Because all Zimbabwean participants with completed subtyping (n=96) are subtype C, we assumed that all the remaining 80 Zimbabwean participants also had subtype C HIV infections. Additionally, 3 Ugandan participants with subtype C infections and 5 Ugandan participants with missing subtype information were excluded from multivariate modeling.

Data analyses were conducted using SAS version 9.2 (SAS Institute Inc., Cary, NC, USA).

Results

From a total of 333 seroconverters in the HC-HIV Study (213 seroconverters) and a follow-on serosurveillance phase (120 seroconverters), 306 women joined the GS Study. Three study participants did not contribute sufficient follow-up time and were excluded from this analysis. Of the remaining 303 participants, 127 (42%) were Ugandan and 176 (58%) were from Zimbabwe. Women were retained for 95% of their expected follow-up time in the study (Uganda 94%, Zimbabwe 96%).

Participant Characteristics at Time of HIV Seroconversion

At the HIV seroconversion visit the median age and education was 26 and 10 years, respectively (Table 1). Almost two-thirds of women used hormonal contraception including DMPA (36%) and OCs (27%).

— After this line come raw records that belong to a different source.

-- pv_equiv track=rewrite | github.com/BalaShankar9/SecProbe | secprobe/scanners/idor_scanner.py | _is_error_page
-- ===== SOURCE A (Python) =====
-- def _is_error_page(html):
--     """Check if response is a generic error page."""
--     error_indicators = [
--         "404 not found", "page not found", "not exist",
--         "error 404", "access denied", "forbidden",
--         "unauthorized", "login required",
--     ]
--     html_lower = html.lower()
--     return any(indicator in html_lower for indicator in error_indicators)
-- ===== SOURCE B (Python) =====
-- _INDICATORS = (
--     "404 not found", "page not found", "not exist",
--     "error 404", "access denied", "forbidden",
--     "unauthorized", "login required",
-- )
--
-- def _is_error_page(html):
--     """Single left-to-right scan: at each position, test whether any
--     indicator starts there, instead of eight separate substring searches."""
--     h = html.lower()
--     for i in range(len(h) + 1):
--         for ind in _INDICATORS:
--             if h.startswith(ind, i):
--                 return True
--     return False
-- ===== Notes on version B (the rewrite author's own statement) =====
-- stated objective: alternative
-- what changed: Replaces eight independent substring searches over the lowercased text with a single left-to-right scan that tests all eight indicators as prefixes at each position.
import Mathlib
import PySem

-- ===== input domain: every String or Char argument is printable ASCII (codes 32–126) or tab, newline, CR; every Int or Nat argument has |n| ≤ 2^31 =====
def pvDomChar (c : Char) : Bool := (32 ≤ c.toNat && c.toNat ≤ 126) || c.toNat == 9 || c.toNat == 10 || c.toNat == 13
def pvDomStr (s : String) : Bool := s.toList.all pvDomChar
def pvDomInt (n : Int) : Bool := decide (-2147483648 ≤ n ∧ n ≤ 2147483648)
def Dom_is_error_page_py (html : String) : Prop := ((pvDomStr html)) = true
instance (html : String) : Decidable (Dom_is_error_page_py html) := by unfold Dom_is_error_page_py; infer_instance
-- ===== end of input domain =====

-- B replaces eight independent substring searches with one left-to-right scan
-- testing all indicators as prefixes at each position (alternative; no speed claim).


-- ===== PORT A =====
def pvErrorIndicators : List String :=
  ["404 not found", "page not found", "not exist",
   "error 404", "access denied", "forbidden",
   "unauthorized", "login required"]

def is_error_page_py (html : String) : Bool :=
  let html_lower := PySem.Str.lower html
  pvErrorIndicators.any (fun indicator => PySem.Str.isIn indicator html_lower)

-- ===== PORT B =====
def pvIndChars : List (List Char) :=
  ["404 not found".toList, "page not found".toList, "not exist".toList,
   "error 404".toList, "access denied".toList, "forbidden".toList,
   "unauthorized".toList, "login required".toList]

-- the scan loop of Source B: positions i = 0 .. len, i.e. all suffixes of h
def pvScan : List Char → Bool
  | [] => pvIndChars.any (fun ind => PySem.Chars.startswith [] ind)
  | c :: rest =>
      if pvIndChars.any (fun ind => PySem.Chars.startswith (c :: rest) ind) then true
      else pvScan rest

def is_error_page_py_alt (html : String) : Bool :=
  pvScan (PySem.Str.lower html).toList

-- ===== PRECONDITION & SPEC =====
def Spec_is_error_page_py (html : String) (out : Bool) : Prop := out = is_error_page_py_alt html
instance (html : String) (out : Bool) : Decidable (Spec_is_error_page_py html out) := by unfold Spec_is_error_page_py; infer_instance

-- ===== CLAIM (what is proved, stated in full; the proofs are below) =====
def Claim_equal_is_error_page_py : Prop := ∀ (html : String), Dom_is_error_page_py html → Spec_is_error_page_py html (is_error_page_py html)

-- ===== LEMMAS AND PROOFS =====
theorem pvScan_iff (l : List Char) :
    pvScan l = true ↔ ∃ p ∈ pvIndChars, p <:+: l := by
  induction l with
  | nil =>
      simp only [pvScan, List.any_eq_true, PySem.Chars.startswith_iff]
      constructor
      · rintro ⟨p, hp, h⟩; exact ⟨p, hp, h.isInfix⟩
      · rintro ⟨p, hp, h⟩; exact ⟨p, hp, (List.infix_nil.mp h) ▸ List.prefix_rfl⟩
  | cons c rest ih =>
      simp only [pvScan]
      split_ifs with h
      · simp only [List.any_eq_true, PySem.Chars.startswith_iff] at h
        obtain ⟨p, hp, hpre⟩ := h
        exact iff_of_true rfl ⟨p, hp, hpre.isInfix⟩
      · simp only [List.any_eq_true, PySem.Chars.startswith_iff] at h
        push Not at h
        rw [ih]
        constructor
        · rintro ⟨p, hp, hi⟩; exact ⟨p, hp, hi.trans (List.suffix_cons c rest).isInfix⟩
        · rintro ⟨p, hp, hi⟩
          rcases List.infix_cons_iff.mp hi with hpre | hi'
          · exact absurd hpre (h p hp)
          · exact ⟨p, hp, hi'⟩

theorem pvInds_map : pvIndChars = pvErrorIndicators.map String.toList := by rfl

theorem is_error_page_py_spec : Claim_equal_is_error_page_py := by
  intro html _
  unfold Spec_is_error_page_py
  have hA : is_error_page_py html = true ↔
      ∃ p ∈ pvIndChars, p <:+: (PySem.Str.lower html).toList := by
    simp only [is_error_page_py, List.any_eq_true, PySem.Str.isIn_iff_infix, pvInds_map,
      List.mem_map]
    constructor
    · rintro ⟨s, hs, h⟩; exact ⟨s.toList, ⟨s, hs, rfl⟩, h⟩
    · rintro ⟨p, ⟨s, hs, rfl⟩, h⟩; exact ⟨s, hs, h⟩
  have hB := pvScan_iff (PySem.Str.lower html).toList
  have : is_error_page_py html = true ↔ is_error_page_py_alt html = true := by
    rw [hA, is_error_page_py_alt, hB]
  exact Bool.eq_iff_iff.mpr this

Only 7% of women were currently pregnant and 11% were breastfeeding. Few women reported multiple partners (6%) or commercial sex (1%). Only 29% of women at HIV seroconversion reported either consistent condom use or not having sex in the previous three months. RTI prevalence was high including 18 women (6%) with chlamydia, 30 women (10%) with gonorrhea, 16 women (6%) with trichomoniasis, 80 women (27%) with bacterial vaginosis and 244 women (82%) infected with herpes simplex virus-2 (HSV-2). Subtype C HIV infection was most common (59%) while 28% of women had subtype A and 11% had subtype D infections.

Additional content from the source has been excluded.